__DATA FOR THE TASK__

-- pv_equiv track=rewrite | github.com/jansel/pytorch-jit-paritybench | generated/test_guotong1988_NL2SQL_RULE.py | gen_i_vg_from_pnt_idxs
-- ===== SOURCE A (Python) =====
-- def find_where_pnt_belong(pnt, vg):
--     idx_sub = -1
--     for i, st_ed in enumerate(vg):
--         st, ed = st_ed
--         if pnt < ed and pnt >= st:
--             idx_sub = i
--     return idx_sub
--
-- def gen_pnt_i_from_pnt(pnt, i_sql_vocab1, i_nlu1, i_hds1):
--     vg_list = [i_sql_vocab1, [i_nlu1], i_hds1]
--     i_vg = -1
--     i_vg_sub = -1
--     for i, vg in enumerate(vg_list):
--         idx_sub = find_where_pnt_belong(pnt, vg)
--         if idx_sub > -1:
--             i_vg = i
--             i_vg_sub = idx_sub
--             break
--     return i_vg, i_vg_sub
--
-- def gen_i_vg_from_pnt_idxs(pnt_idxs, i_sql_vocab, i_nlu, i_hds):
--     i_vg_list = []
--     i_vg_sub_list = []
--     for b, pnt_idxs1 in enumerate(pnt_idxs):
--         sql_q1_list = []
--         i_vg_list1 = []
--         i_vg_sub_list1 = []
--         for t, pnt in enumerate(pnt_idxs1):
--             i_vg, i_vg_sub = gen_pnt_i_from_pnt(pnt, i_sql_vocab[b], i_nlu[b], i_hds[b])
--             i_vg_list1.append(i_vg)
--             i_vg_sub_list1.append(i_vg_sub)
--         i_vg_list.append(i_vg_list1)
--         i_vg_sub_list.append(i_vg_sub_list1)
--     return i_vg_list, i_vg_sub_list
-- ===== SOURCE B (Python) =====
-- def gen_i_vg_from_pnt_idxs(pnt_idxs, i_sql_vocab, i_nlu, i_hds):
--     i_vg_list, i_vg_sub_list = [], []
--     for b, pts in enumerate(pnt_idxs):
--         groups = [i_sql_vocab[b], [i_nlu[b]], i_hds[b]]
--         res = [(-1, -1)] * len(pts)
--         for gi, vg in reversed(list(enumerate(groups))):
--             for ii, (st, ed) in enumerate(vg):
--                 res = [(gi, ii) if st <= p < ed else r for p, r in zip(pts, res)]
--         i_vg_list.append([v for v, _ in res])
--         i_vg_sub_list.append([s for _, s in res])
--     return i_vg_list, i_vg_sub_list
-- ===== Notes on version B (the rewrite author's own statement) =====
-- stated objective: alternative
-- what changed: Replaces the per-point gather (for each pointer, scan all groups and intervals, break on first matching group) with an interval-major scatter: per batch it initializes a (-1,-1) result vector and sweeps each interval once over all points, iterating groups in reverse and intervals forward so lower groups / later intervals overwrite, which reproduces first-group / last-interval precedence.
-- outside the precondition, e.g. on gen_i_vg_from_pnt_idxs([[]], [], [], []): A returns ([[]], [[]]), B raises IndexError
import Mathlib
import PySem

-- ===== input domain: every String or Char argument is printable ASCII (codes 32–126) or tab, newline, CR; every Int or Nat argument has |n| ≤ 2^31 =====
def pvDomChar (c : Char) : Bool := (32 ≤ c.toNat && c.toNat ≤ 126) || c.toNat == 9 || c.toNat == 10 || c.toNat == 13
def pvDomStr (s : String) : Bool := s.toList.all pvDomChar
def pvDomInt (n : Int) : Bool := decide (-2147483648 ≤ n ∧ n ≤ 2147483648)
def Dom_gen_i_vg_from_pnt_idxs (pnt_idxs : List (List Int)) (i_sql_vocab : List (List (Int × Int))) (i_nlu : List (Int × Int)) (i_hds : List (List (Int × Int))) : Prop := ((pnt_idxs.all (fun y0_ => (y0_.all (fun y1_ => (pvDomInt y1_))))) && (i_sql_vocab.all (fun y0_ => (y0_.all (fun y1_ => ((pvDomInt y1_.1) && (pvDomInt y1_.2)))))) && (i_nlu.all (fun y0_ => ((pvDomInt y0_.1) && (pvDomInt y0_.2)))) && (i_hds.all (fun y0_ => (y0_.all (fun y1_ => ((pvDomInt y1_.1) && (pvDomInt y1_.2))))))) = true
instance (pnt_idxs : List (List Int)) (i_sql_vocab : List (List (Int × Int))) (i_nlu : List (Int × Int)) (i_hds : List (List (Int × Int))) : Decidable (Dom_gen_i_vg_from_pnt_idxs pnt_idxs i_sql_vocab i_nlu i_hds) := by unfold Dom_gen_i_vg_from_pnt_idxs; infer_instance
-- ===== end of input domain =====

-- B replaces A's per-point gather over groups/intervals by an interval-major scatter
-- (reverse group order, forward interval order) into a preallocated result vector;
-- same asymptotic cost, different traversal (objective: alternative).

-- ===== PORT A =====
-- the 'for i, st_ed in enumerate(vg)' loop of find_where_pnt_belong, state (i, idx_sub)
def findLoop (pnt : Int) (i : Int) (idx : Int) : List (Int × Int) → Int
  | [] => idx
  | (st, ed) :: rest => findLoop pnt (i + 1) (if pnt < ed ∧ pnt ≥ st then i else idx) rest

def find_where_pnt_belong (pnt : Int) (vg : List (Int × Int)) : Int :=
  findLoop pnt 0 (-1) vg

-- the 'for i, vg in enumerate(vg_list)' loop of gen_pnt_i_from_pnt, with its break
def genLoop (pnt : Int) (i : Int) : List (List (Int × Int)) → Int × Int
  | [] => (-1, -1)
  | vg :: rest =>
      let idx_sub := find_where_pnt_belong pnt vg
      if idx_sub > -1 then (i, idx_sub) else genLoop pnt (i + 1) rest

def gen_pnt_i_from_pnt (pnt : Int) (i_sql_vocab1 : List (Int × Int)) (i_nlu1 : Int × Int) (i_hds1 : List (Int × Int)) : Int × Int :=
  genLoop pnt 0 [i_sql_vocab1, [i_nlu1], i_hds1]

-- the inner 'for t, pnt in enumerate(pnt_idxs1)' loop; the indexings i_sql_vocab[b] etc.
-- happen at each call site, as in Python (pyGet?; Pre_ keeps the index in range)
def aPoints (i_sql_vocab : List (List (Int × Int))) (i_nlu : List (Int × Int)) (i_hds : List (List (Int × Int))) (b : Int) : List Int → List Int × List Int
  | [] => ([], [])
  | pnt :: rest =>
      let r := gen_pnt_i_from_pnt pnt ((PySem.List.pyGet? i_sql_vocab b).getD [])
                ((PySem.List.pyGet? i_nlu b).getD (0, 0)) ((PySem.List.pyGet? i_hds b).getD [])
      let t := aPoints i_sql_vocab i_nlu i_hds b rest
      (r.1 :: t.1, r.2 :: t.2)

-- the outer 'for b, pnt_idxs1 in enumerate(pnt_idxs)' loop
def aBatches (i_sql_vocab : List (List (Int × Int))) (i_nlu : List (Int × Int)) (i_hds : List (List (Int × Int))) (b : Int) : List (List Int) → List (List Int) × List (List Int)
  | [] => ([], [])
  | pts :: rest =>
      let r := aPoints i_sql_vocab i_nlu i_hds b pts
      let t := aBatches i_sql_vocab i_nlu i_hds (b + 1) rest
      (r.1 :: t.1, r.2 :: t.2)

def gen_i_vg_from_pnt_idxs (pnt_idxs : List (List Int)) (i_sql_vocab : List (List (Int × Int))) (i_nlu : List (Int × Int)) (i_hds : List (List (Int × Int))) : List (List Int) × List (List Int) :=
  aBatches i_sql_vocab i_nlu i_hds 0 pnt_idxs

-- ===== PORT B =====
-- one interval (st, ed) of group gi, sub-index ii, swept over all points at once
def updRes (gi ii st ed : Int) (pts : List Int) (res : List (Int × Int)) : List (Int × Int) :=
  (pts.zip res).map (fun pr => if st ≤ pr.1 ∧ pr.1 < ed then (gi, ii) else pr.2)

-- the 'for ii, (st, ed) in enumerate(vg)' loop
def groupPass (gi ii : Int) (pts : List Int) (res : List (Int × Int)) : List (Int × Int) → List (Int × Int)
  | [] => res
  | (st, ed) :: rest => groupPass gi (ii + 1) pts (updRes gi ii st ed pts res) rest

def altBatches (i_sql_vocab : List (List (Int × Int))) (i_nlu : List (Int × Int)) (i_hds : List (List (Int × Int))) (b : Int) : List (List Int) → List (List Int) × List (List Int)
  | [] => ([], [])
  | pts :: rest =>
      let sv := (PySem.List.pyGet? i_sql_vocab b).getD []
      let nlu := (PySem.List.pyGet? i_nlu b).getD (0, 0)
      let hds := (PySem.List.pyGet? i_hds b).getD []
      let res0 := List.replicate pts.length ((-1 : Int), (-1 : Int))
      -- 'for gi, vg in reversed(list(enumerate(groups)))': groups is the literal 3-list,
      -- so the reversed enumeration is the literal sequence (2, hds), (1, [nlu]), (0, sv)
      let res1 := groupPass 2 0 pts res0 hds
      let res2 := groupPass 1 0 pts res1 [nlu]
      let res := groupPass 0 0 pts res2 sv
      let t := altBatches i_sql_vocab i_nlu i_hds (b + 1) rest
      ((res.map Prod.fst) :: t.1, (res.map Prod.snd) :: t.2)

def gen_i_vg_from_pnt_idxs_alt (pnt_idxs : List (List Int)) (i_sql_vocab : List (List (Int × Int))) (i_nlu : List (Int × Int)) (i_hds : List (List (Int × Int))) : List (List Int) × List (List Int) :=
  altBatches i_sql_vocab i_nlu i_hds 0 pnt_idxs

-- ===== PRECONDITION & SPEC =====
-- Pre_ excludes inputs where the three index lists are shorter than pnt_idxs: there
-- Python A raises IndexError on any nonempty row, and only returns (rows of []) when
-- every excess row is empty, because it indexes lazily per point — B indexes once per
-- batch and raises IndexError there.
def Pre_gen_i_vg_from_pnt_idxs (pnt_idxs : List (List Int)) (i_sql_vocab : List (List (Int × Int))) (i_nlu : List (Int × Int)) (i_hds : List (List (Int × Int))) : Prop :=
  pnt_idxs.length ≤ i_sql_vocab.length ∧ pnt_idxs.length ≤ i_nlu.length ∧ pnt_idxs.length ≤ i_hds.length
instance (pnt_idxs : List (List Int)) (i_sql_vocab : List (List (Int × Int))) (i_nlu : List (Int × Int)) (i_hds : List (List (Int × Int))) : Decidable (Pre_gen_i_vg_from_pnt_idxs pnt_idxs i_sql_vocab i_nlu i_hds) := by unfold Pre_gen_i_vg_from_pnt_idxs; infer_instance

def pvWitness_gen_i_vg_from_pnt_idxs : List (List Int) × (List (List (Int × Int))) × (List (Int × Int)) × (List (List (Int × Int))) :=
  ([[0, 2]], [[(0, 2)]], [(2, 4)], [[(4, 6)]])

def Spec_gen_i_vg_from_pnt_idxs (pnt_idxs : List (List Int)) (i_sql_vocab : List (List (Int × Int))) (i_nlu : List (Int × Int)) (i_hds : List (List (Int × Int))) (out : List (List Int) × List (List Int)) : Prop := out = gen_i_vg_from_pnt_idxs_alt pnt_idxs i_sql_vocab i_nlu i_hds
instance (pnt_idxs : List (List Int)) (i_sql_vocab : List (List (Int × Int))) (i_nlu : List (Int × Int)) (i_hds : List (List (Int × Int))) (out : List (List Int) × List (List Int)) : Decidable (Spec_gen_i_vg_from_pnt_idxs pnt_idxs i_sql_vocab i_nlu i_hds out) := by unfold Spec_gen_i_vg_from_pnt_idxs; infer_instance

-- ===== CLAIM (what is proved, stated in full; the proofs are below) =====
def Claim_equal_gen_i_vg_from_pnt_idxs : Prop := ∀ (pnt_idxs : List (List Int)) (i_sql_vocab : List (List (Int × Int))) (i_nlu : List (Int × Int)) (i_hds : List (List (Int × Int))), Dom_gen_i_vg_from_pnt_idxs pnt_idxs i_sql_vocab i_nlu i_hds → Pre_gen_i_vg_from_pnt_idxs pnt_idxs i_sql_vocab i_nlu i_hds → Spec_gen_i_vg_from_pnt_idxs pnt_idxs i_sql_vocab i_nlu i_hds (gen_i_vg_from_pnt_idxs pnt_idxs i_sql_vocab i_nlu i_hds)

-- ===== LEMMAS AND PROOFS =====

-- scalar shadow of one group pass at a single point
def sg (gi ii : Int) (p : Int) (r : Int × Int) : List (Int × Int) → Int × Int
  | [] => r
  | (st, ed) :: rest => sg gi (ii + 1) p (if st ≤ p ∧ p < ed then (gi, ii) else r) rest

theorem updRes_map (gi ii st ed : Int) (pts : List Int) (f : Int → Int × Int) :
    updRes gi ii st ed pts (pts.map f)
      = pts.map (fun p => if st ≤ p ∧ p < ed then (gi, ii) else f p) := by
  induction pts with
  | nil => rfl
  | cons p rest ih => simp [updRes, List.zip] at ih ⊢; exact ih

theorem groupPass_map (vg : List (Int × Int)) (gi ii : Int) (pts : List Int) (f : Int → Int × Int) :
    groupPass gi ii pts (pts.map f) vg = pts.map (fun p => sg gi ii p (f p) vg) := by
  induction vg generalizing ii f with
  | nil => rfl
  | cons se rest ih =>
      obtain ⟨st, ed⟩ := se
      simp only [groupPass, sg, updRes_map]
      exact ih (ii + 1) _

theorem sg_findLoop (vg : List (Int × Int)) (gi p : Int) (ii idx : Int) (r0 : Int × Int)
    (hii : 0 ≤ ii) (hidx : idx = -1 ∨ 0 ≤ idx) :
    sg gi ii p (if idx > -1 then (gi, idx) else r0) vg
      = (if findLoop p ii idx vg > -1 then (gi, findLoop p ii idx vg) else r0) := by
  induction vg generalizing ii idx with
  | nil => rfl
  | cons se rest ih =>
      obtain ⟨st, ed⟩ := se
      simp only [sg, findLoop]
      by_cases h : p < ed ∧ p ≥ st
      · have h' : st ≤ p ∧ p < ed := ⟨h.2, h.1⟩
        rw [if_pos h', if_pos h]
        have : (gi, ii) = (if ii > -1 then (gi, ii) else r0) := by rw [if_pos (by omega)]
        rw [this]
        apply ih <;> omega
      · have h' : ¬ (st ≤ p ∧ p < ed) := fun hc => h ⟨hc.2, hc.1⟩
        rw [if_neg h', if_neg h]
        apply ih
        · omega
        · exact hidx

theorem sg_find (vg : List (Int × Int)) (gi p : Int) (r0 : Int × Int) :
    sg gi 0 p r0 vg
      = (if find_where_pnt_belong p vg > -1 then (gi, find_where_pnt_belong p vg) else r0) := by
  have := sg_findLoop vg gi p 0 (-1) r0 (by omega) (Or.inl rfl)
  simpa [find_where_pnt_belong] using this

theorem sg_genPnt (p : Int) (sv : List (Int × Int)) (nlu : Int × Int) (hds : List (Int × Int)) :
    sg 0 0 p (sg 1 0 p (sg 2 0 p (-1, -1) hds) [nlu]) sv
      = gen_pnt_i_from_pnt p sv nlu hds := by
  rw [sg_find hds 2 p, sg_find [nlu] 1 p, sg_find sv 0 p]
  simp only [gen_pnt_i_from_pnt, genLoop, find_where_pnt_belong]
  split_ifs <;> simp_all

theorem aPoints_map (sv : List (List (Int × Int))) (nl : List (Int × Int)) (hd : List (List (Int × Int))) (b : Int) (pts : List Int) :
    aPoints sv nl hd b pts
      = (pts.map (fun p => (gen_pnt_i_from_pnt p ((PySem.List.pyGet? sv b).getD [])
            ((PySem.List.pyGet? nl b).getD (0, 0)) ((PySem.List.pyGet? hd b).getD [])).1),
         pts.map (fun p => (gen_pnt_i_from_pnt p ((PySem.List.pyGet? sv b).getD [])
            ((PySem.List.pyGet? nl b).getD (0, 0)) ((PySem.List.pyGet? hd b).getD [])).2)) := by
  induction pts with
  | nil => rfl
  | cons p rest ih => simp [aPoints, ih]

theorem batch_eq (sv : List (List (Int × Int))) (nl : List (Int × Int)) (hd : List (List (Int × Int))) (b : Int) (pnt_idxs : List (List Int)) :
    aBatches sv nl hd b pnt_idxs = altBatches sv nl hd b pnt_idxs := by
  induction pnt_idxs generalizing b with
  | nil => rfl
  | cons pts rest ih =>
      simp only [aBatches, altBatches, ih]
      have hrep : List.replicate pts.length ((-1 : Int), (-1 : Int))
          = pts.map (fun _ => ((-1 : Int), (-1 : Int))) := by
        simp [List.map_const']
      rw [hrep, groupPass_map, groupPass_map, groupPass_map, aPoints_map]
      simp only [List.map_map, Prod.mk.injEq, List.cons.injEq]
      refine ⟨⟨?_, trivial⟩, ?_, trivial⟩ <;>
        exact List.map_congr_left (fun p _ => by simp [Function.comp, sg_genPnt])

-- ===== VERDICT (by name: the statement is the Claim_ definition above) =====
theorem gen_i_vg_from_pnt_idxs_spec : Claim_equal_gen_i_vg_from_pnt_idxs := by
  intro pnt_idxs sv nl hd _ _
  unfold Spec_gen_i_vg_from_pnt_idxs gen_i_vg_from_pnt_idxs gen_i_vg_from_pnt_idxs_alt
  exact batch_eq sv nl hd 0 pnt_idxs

__TASK BRIEF__
Only the lines above from the line with "in zip(pts, res)]" to the line with "-- stated objective: alternative", those two lines included, should be reproduced exactly.

__WRITTEN RESPONSE__
--                 res = [(gi, ii) if st <= p < ed else r for p, r in zip(pts, res)]
--         i_vg_list.append([v for v, _ in res])
--         i_vg_sub_list.append([s for _, s in res])
--     return i_vg_list, i_vg_sub_list
-- ===== Notes on version B (the rewrite author's own statement) =====
-- stated objective: alternative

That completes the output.